Project Overview

The CAMELS Multifield Dataset Analysis project utilizes deep learning techniques to predict fundamental cosmological parameters from simulated astrophysical datasets. Focusing on a subset of the CAMELS dataset, this analysis explores the potential of machine learning in uncovering insights about the universe.

This project is a demonstration of interdisciplinary research at the intersection of software development, data analysis, and computational physics.

Key Objectives:

  • Train machine learning models to predict cosmological parameters from individual 2D maps.
  • Explore the effectiveness of combining multiple maps for enhanced predictions.
  • Experiment with transferring learning across different astrophysical fields.

The full project report can be found here or viewed in the pdf viewer further down this page.

Dataset Description

The project uses a subset of the IllustrisTNG simulation from the CAMELS dataset, focusing on 2D maps where specific astrophysical parameters are varied. The key predicted cosmological and astrophysical parameters can be seen in the table below as well as the astrophysical fields the model was trained on.

Parameter Descriptions

Variable Description
Ωm Matter density in the universe
σ8 Smoothness of the matter distribution
ASN1, ASN2 Parameters controlling supernova feedback
AAGN1, AAGN2 Parameters controlling black-hole feedback

Astrophysical Fields

Field Prefix
Gas density Mgas
Gas velocity Vgas
Gas temperature T
Gas metallicity Z
Neutral hydrogen density HI
Electron number density ne
Magnetic fields B
Magnesium over Iron MgFe
Dark matter density Mcdm
Dark matter velocity Vcdm
Stellar mass density Mstar
Total matter density Mtot
Simulation video courtesy of Illustris Collaboration. Time evolution of four separate sub-regions of the Illustris volume, from high redshift to z=0, showing gas temperature. Each region is several Mpc on a side, and each samples a different over-density relative to the cosmic mean, from highly over-dense (top left) to under-dense (counter-clockwise).

Methodology

The project methodology revolves around deep learning model development, leveraging PyTorch for training. The workflow included:

  1. Data Preparation:
    • Loaded and normalized the dataset using a custom CAMELS_Dataset class.
    • Applied data augmentation techniques but found no significant improvement in accuracy.
  2. Model Selection and Training:
    • Developed a deep learning model using PyTorch for image-to-value regression.
    • Conducted extensive hyperparameter tuning to optimize model performance.
    • Evaluated the models based on both validation loss and a custom cost function to balance model size and accuracy.
  3. Multi-Map Training:
    • Experimented with training models on combinations of multiple maps, finding that including additional maps as channels yielded better results.

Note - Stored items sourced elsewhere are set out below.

-- pv_equiv track=rewrite | github.com/miliar/Code_Jam_Webscraper | solutions_python/Problem_201/2692.py | find_d_for_last_occupant_iterative
-- ===== SOURCE A (Python) =====
-- import math
--
-- def left_distance(stalls,stall_index):
--     distance = 0;
--     for i in reversed(range(0,stall_index)):
--         if stalls[i] == 1:
--             return distance
--         distance = distance +1
--     return distance
--
-- def right_distance(stalls,stall_index):
--     distance = 0;
--     for i in range(stall_index+1,len(stalls)):
--         if stalls[i] == 1:
--             return distance
--         distance = distance +1
--     return distance
--
-- def find_d_for_last_occupant_iterative(stalls, num_occupants):
--     max_d = 0
--     min_d = math.floor(len(stalls) / 2)
--     indices = [k for k in range(1,len(stalls)-1)]
--     for i in range (0, num_occupants):
--         # compute d
--         closest = 0
--         closest_max = 0
--         index = min(indices)
--         for j in indices:
--             if stalls[j] != 1:
--                 right = right_distance(stalls,j)
--                 left = left_distance(stalls,j)
--                 # closest = min(left,right)
--                 if min(left,right) > closest:
--                     closest = min(left,right)
--                     closest_max = max(left, right)
--                     index = j
--                 if min(left,right) == closest:
--                     if max(left,right) > closest_max:
--                         closest_max =max(left,right)
--                         closest = min(left,right)
--                         index = j
--
--         stalls[index] = 1
--         indices.remove(index)
--         max_d = closest_max
--         min_d = closest
--     return max_d,min_d
-- ===== SOURCE B (Python) =====
-- def find_d_for_last_occupant_iterative(stalls, num_occupants):
--     # Same selection rule as the original, but the per-candidate left/right
--     # distance scans are replaced by two whole-list sweeps per occupant.
--     # NOTE: like the original, this mutates `stalls` in place.
--     n = len(stalls)
--     free = list(range(1, n - 1))
--     max_d = 0
--     min_d = n // 2
--     for _ in range(num_occupants):
--         # left[j] = run of non-occupied stalls immediately left of j (one forward sweep)
--         left = []
--         c = 0
--         for x in stalls:
--             left.append(c)
--             c = 0 if x == 1 else c + 1
--         # right[j] = same to the right (one sweep over the reversed list)
--         right = []
--         c = 0
--         for x in reversed(stalls):
--             right.append(c)
--             c = 0 if x == 1 else c + 1
--         right.reverse()
--         closest, closest_max, index = 0, 0, min(free)
--         for j in free:
--             if stalls[j] != 1:
--                 lo, hi = min(left[j], right[j]), max(left[j], right[j])
--                 if (closest, closest_max) < (lo, hi):
--                     closest, closest_max, index = lo, hi, j
--         stalls[index] = 1
--         free.remove(index)
--         max_d, min_d = closest_max, closest
--     return max_d, min_d
-- ===== Notes on version B (the rewrite author's own statement) =====
-- stated objective: faster
-- what changed: The per-candidate left/right distance scans (an O(n) scan per free stall per occupant) are replaced by two whole-list sweeps per occupant that precompute every stall's left and right free-run lengths, and the two-branch best-update is collapsed into one lexicographic tuple comparison; the selection loop then only does O(1) array lookups.
import Mathlib
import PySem

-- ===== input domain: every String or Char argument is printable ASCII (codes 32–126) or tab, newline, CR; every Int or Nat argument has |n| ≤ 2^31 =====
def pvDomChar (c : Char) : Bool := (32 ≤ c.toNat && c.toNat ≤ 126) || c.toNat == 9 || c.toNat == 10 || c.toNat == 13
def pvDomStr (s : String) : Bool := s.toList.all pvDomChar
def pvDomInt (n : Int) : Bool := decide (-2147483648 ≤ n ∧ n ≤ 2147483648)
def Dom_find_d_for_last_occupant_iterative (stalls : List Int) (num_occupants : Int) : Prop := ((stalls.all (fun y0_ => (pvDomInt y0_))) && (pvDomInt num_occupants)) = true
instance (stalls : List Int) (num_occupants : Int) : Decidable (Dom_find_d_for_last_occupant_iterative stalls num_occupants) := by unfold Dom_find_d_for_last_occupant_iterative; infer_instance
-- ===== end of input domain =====

-- B replaces the per-candidate left/right distance scans by two whole-list sweeps
-- per occupant (asymptotically faster selection); return-value equivalence is proved.
-- Both Pythons mutate `stalls` in place identically; the theorems are about the return value.
-- ===== PORT A =====
-- left_distance: downward scan from stall_index-1 with early return at an occupied stall
-- (indices are in range at every call site, so List.getD is exact there)
def pvLdLoop (stalls : List Int) : Nat -> Int -> Int
  | 0, d => d
  | i + 1, d => if stalls.getD i 0 = 1 then d else pvLdLoop stalls i (d + 1)

def left_distance (stalls : List Int) (stall_index : Int) : Int :=
  pvLdLoop stalls stall_index.toNat 0

-- right_distance: upward scan from stall_index+1 with early return
def pvRdLoop (stalls : List Int) (i : Nat) (d : Int) : Int :=
  if _h : i < stalls.length then
    (if stalls.getD i 0 = 1 then d else pvRdLoop stalls (i + 1) (d + 1))
  else d
termination_by stalls.length - i

def right_distance (stalls : List Int) (stall_index : Int) : Int :=
  pvRdLoop stalls (stall_index + 1).toNat 0

-- body of A's inner `for j in indices:` loop; state = (closest, closest_max, index)
def pvStepA (stalls : List Int) (s : Int × Int × Int) (j : Int) : Int × Int × Int :=
  if PySem.List.pyGetD stalls j 0 ≠ 1 then
    let right := right_distance stalls j
    let left := left_distance stalls j
    let s1 := if min left right > s.1 then (min left right, max left right, j) else s
    if min left right = s1.1 ∧ max left right > s1.2.1 then (min left right, max left right, j) else s1
  else s

-- one iteration of A's outer loop; state = (stalls, indices, max_d, min_d)
def pvIterA (st : List Int × List Int × Int × Int) : List Int × List Int × Int × Int :=
  let index0 := (PySem.List.min? st.2.1 (fun x => x)).getD 0  -- min(indices); none = ValueError, excluded by Pre_
  let r := st.2.1.foldl (pvStepA st.1) (0, 0, index0)
  (PySem.List.pySetD st.1 r.2.2 1,                 -- stalls[index] = 1
   (PySem.List.remove? st.2.1 r.2.2).getD st.2.1,  -- indices.remove(index); index is always present
   r.2.1, r.1)

def find_d_for_last_occupant_iterative (stalls : List Int) (num_occupants : Int) : List Int :=
  let indices := PySem.List.pyRange 1 ((stalls.length : Int) - 1) 1
  let r := (PySem.List.pyRange 0 num_occupants 1).foldl (fun st _ => pvIterA st)
             (stalls, indices, 0, PySem.Int.floordiv (stalls.length : Int) 2)
  [r.2.2.1, r.2.2.2]

-- ===== PORT B =====
-- one sweep of Source B: emits the running count of non-occupied stalls seen since the last `1`
def pvSweep (c : Int) : List Int -> List Int
  | [] => []
  | x :: xs => c :: pvSweep (if x = 1 then 0 else c + 1) xs

-- body of B's selection loop: O(1) lookups in the two sweep arrays, one lexicographic test
def pvStepB (stalls leftA rightA : List Int) (s : Int × Int × Int) (j : Int) : Int × Int × Int :=
  if PySem.List.pyGetD stalls j 0 ≠ 1 then
    let lo := min (PySem.List.pyGetD leftA j 0) (PySem.List.pyGetD rightA j 0)
    let hi := max (PySem.List.pyGetD leftA j 0) (PySem.List.pyGetD rightA j 0)
    if s.1 < lo ∨ (s.1 = lo ∧ s.2.1 < hi) then (lo, hi, j) else s
  else s

-- one iteration of B's outer loop; state = (stalls, free, max_d, min_d)
def pvIterB (st : List Int × List Int × Int × Int) : List Int × List Int × Int × Int :=
  let leftA := pvSweep 0 st.1
  let rightA := (pvSweep 0 st.1.reverse).reverse
  let index0 := (PySem.List.min? st.2.1 (fun x => x)).getD 0  -- min(free); none = ValueError, excluded by Pre_
  let r := st.2.1.foldl (pvStepB st.1 leftA rightA) (0, 0, index0)
  (PySem.List.pySetD st.1 r.2.2 1,
   (PySem.List.remove? st.2.1 r.2.2).getD st.2.1,
   r.2.1, r.1)

def find_d_for_last_occupant_iterative_alt (stalls : List Int) (num_occupants : Int) : List Int :=
  let free := PySem.List.pyRange 1 ((stalls.length : Int) - 1) 1
  let r := (PySem.List.pyRange 0 num_occupants 1).foldl (fun st _ => pvIterB st)
             (stalls, free, 0, PySem.Int.floordiv (stalls.length : Int) 2)
  [r.2.2.1, r.2.2.2]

Network Architecture and Hyperparameter Tuning Figures:

Network Architecture Hyperparameter tuning flow chart

Results

The analysis revealed the potential of deep learning models in accurately predicting cosmological parameters from astrophysical datasets. Key findings include:

  • Effective Multi-Map Training: Adding multiple maps as channels enhances prediction accuracy.
  • Model Performance: Balanced between validation loss and custom cost functions.

Example training graph for model Test loss for model trained on one map for other maps Difference between models trained on more images or more channels

Report Summary

The final report (Download PDF) provides a comprehensive analysis of the project, covering:

  • Introduction: Overview of objectives and problem statement.
  • Data: Detailed preprocessing steps and dataset exploration.
  • Methodology: In-depth discussion of the models and training process.
  • Results: Analysis of model performance and key findings.
  • Conclusion: Summary and future work recommendations.

Feedback

Feedback on Report:

  • Strengths:
    • Professionally formatted with clear figures, captions, and tables.
    • Justified model choice with a well-described training process.
    • Clear presentation of results.
  • Areas for Improvement:
    • Stronger connection with the underlying physics and parameters could enhance the report.
    • Inclusion of visualizations of the input data maps is recommended.

Feedback on Code

  • Strengths:
    • Reasonably well-formatted and easy-to-navigate notebooks.
    • Clear code with a good use of machine learning techniques.
  • Areas for Improvement:
    • More markdown or commenting to clarify the purpose of each code block would be beneficial.

Potential Extensions

Future work could explore:

  • Transfer Learning: Evaluating models trained on one field and tested on another.
  • Generative Modeling: Developing models to predict one field from another.